═════ Data excerpts ═════

-- pv_equiv track=rewrite | github.com/HTaeha/Algorithm_study | Hong/Kakao/2018_Kakao/soon_that_song.py | solution
-- ===== SOURCE A (Python) =====
-- def solution(m, musicinfos):
--     answer = []
--
--     melody = {'C#' : 1, 'D#' : 2, 'F#' : 3, 'G#' : 4, 'A#' : 5}
--     song_dic = dict()
--     for key, val in melody.items():
--         m = m.replace(key, str(val))
--
--     for i, data in enumerate(musicinfos):
--         split_data = data.split(',')
--         t1, t2, name, mel = split_data
--         for key, val in melody.items():
--             mel = mel.replace(key, str(val))
--         t = calc_time(t1, t2)
--         mel2 = ""
--         if len(mel) <= t:
--             for i2 in range(t):
--                 mel2 += mel[i2%len(mel)]
--         else:
--             mel2 = mel[:t]
--
--         song_dic[name] = [t, mel2, i+1]
--
--     for key, val in song_dic.items():
--         if m in val[1]:
--             answer.append([key, val])
--
--     if len(answer) == 0:
--         return '(None)'
--
--     temp_ans = sorted(answer, key = (lambda x:x[1][2]))
--     temp_ans = sorted(temp_ans, key = (lambda x:x[1][0]), reverse = True)
--     answer = temp_ans[0][0]
--
--     return answer
--
-- def calc_time(t1, t2):
--     temp_t1 = t1.split(':')
--     temp_t2 = t2.split(':')
--     result = int(temp_t2[0])*60 + int(temp_t2[1]) - (int(temp_t1[0])*60 + int(temp_t1[1]))
--
--     return result
-- ===== SOURCE B (Python) =====
-- def solution(m, musicinfos):
--     notes = {'C#': '1', 'D#': '2', 'F#': '3', 'G#': '4', 'A#': '5'}
--
--     def flat(s):
--         for k, v in notes.items():
--             s = s.replace(k, v)
--         return s
--
--     def minutes(t):
--         h, mm = t.split(':')[:2]
--         return int(h) * 60 + int(mm)
--
--     m = flat(m)
--     songs = {}
--     for order, info in enumerate(musicinfos, 1):
--         t1, t2, name, mel = info.split(',')
--         dur = minutes(t2) - minutes(t1)
--         mel = flat(mel)
--         played = mel[:dur] if dur <= len(mel) else (mel * (dur // len(mel) + 1))[:dur]
--         songs[name] = (dur, played, order)
--
--     best = None  # (dur, order, name)
--     for name, (dur, played, order) in songs.items():
--         if m in played:
--             if best is None or dur > best[0] or (dur == best[0] and order < best[1]):
--                 best = (dur, order, name)
--     return best[2] if best else '(None)'
-- ===== Notes on version B (the rewrite author's own statement) =====
-- stated objective: simpler
-- what changed: B replaces A's collect-matches-then-two-stable-sorts selection with a single best-candidate fold over the song dict (strict duration/order comparisons reproduce the longest-duration, earliest-order tie-break), and builds each played melody by slicing a repeated string instead of a character-by-character modulo loop.
import Mathlib
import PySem

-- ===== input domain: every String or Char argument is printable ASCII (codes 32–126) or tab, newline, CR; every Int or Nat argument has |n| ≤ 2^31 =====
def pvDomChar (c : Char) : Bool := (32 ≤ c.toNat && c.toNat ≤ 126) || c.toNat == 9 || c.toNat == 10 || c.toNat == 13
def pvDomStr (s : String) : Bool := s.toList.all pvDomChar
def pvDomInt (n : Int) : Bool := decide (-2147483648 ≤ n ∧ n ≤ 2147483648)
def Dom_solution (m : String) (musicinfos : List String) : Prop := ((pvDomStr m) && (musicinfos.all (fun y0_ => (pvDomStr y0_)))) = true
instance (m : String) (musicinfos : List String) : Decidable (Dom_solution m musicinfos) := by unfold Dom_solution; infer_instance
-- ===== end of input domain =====

-- B replaces A's collect-matches-then-two-stable-sorts selection by a single best-candidate
-- fold over the song dict, and builds each played melody by slicing a repeated string instead
-- of a character-by-character modulo loop (objective: simpler).

-- song-dict entry: name ↦ (duration, played melody, 1-based position)
abbrev pvE : Type := List Char × Int × List Char × Int

-- ===== PORT A =====
-- melody = {'C#':1, 'D#':2, 'F#':3, 'G#':4, 'A#':5}
def pvMel : List (List Char × Int) :=
  [(['C','#'], 1), (['D','#'], 2), (['F','#'], 3), (['G','#'], 4), (['A','#'], 5)]

-- 'for key, val in melody.items(): s = s.replace(key, str(val))'
def pvTranslate (s : List Char) : List Char :=
  pvMel.foldl (fun s kv => PySem.Chars.replace s kv.1 (PySem.Int.toChars kv.2)) s

-- calc_time(t1, t2); the int() calls and [0]/[1] indexing are guarded with getD:
-- Pre_solution excludes exactly the inputs where Python raises there
def pvCalcTime (t1 t2 : List Char) : Int :=
  let p1 := PySem.Chars.splitOn t1 [':']
  let p2 := PySem.Chars.splitOn t2 [':']
  (PySem.Int.ofChars? (p2.getD 0 [])).getD 0 * 60 + (PySem.Int.ofChars? (p2.getD 1 [])).getD 0
    - ((PySem.Int.ofChars? (p1.getD 0 [])).getD 0 * 60 + (PySem.Int.ofChars? (p1.getD 1 [])).getD 0)

-- the body of A's 'for i, data in enumerate(musicinfos):' loop (p = (i, data))
def pvStepA (d : PySem.Dict (List Char) (Int × List Char × Int)) (p : Int × List Char) :
    PySem.Dict (List Char) (Int × List Char × Int) :=
  let sd := PySem.Chars.splitOn p.2 [',']
  -- 't1, t2, name, mel = split_data' (exactly 4 parts: Pre_); then mel is note-replaced
  let mel := pvTranslate (sd.getD 3 [])
  let t := pvCalcTime (sd.getD 0 []) (sd.getD 1 [])
  let mel2 : List Char :=
    if (mel.length : Int) ≤ t then
      -- 'for i2 in range(t): mel2 += mel[i2 % len(mel)]' (len(mel) = 0 with t > 0 is
      -- Python's ZeroDivisionError, excluded by Pre_; the index is then always in range)
      (PySem.List.pyRange 0 t 1).foldl
        (fun acc i2 => acc ++ [PySem.List.pyGetD mel (PySem.Int.mod i2 (mel.length : Int)) ' ']) []
    else PySem.List.slice mel none (some t)
  d.insert (sd.getD 2 []) (t, mel2, p.1 + 1)

def solution (m : String) (musicinfos : List String) : String :=
  let m' := pvTranslate m.toList
  let song_dic := (PySem.List.enumerate (musicinfos.map String.toList)).foldl pvStepA PySem.Dict.empty
  let answer : List pvE :=
    song_dic.items.foldl (fun acc kv => if PySem.Chars.isIn m' kv.2.2.1 = true then acc ++ [kv] else acc) []
  if answer.length = 0 then "(None)"
  else
    let ta := PySem.List.sorted answer (fun x => x.2.2.2)
    let ta2 := PySem.List.sorted ta (fun x => x.2.1) true
    String.ofList ((ta2.headD ([], 0, [], 0)).1)   -- temp_ans[0][0] (nonempty here: guard default)

-- ===== PORT B =====
-- notes = {'C#':'1', 'D#':'2', 'F#':'3', 'G#':'4', 'A#':'5'}
def pvNotes : List (List Char × List Char) :=
  [(['C','#'], ['1']), (['D','#'], ['2']), (['F','#'], ['3']), (['G','#'], ['4']), (['A','#'], ['5'])]

def pvFlat (s : List Char) : List Char :=
  pvNotes.foldl (fun s kv => PySem.Chars.replace s kv.1 kv.2) s

-- minutes(t): 'h, mm = t.split(':')[:2]' (two parts required: Pre_), then int(h)*60 + int(mm)
def pvMinutes (t : List Char) : Int :=
  let ps := (PySem.Chars.splitOn t [':']).take 2
  (PySem.Int.ofChars? (ps.getD 0 [])).getD 0 * 60 + (PySem.Int.ofChars? (ps.getD 1 [])).getD 0

-- the body of B's 'for order, info in enumerate(musicinfos, 1):' loop (p = (order, info))
def pvStepB (d : PySem.Dict (List Char) (Int × List Char × Int)) (p : Int × List Char) :
    PySem.Dict (List Char) (Int × List Char × Int) :=
  let sd := PySem.Chars.splitOn p.2 [',']
  let dur := pvMinutes (sd.getD 1 []) - pvMinutes (sd.getD 0 [])
  let mel := pvFlat (sd.getD 3 [])
  -- played = mel[:dur] if dur <= len(mel) else (mel * (dur // len(mel) + 1))[:dur]
  let played : List Char :=
    if dur ≤ (mel.length : Int) then PySem.List.slice mel none (some dur)
    else PySem.List.slice (PySem.List.pyRepeat mel (PySem.Int.floordiv dur (mel.length : Int) + 1))
           none (some dur)
  d.insert (sd.getD 2 []) (dur, played, p.1)

-- 'if best is None or dur > best[0] or (dur == best[0] and order < best[1]): best = (dur, order, name)'
def pvSel (best : Option (Int × Int × List Char)) (kv : pvE) : Option (Int × Int × List Char) :=
  match best with
  | none => some (kv.2.1, kv.2.2.2, kv.1)
  | some b =>
    if kv.2.1 > b.1 ∨ (kv.2.1 = b.1 ∧ kv.2.2.2 < b.2.1) then some (kv.2.1, kv.2.2.2, kv.1)
    else some b

def solution_alt (m : String) (musicinfos : List String) : String :=
  let m' := pvFlat m.toList
  let songs := (PySem.List.enumerate (musicinfos.map String.toList) 1).foldl pvStepB PySem.Dict.empty
  let best := songs.items.foldl
    (fun best kv => if PySem.Chars.isIn m' kv.2.2.1 = true then pvSel best kv else best) none
  match best with
  | none => "(None)"
  | some b => String.ofList b.2.2

-- ===== PRECONDITION & SPEC =====
-- 't.split(':')' must yield two int()-parsable leading fields (else Python raises
-- IndexError/ValueError in calc_time)
def pvTimeOk (t : List Char) : Bool :=
  decide (2 ≤ (PySem.Chars.splitOn t [':']).length) &&
  (PySem.Int.ofChars? ((PySem.Chars.splitOn t [':']).getD 0 [])).isSome &&
  (PySem.Int.ofChars? ((PySem.Chars.splitOn t [':']).getD 1 [])).isSome

def pvPreItem (cs : List Char) : Prop :=
  (PySem.Chars.splitOn cs [',']).length = 4 ∧
  pvTimeOk ((PySem.Chars.splitOn cs [',']).getD 0 []) = true ∧
  pvTimeOk ((PySem.Chars.splitOn cs [',']).getD 1 []) = true ∧
  (pvTranslate ((PySem.Chars.splitOn cs [',']).getD 3 []) ≠ [] ∨
    pvCalcTime ((PySem.Chars.splitOn cs [',']).getD 0 [])
               ((PySem.Chars.splitOn cs [',']).getD 1 []) ≤ 0)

═════

**Exercise goal**
In the records above, the lines containing the string "pvSel" should be counted; give only the total.

**Response to this exercise**
2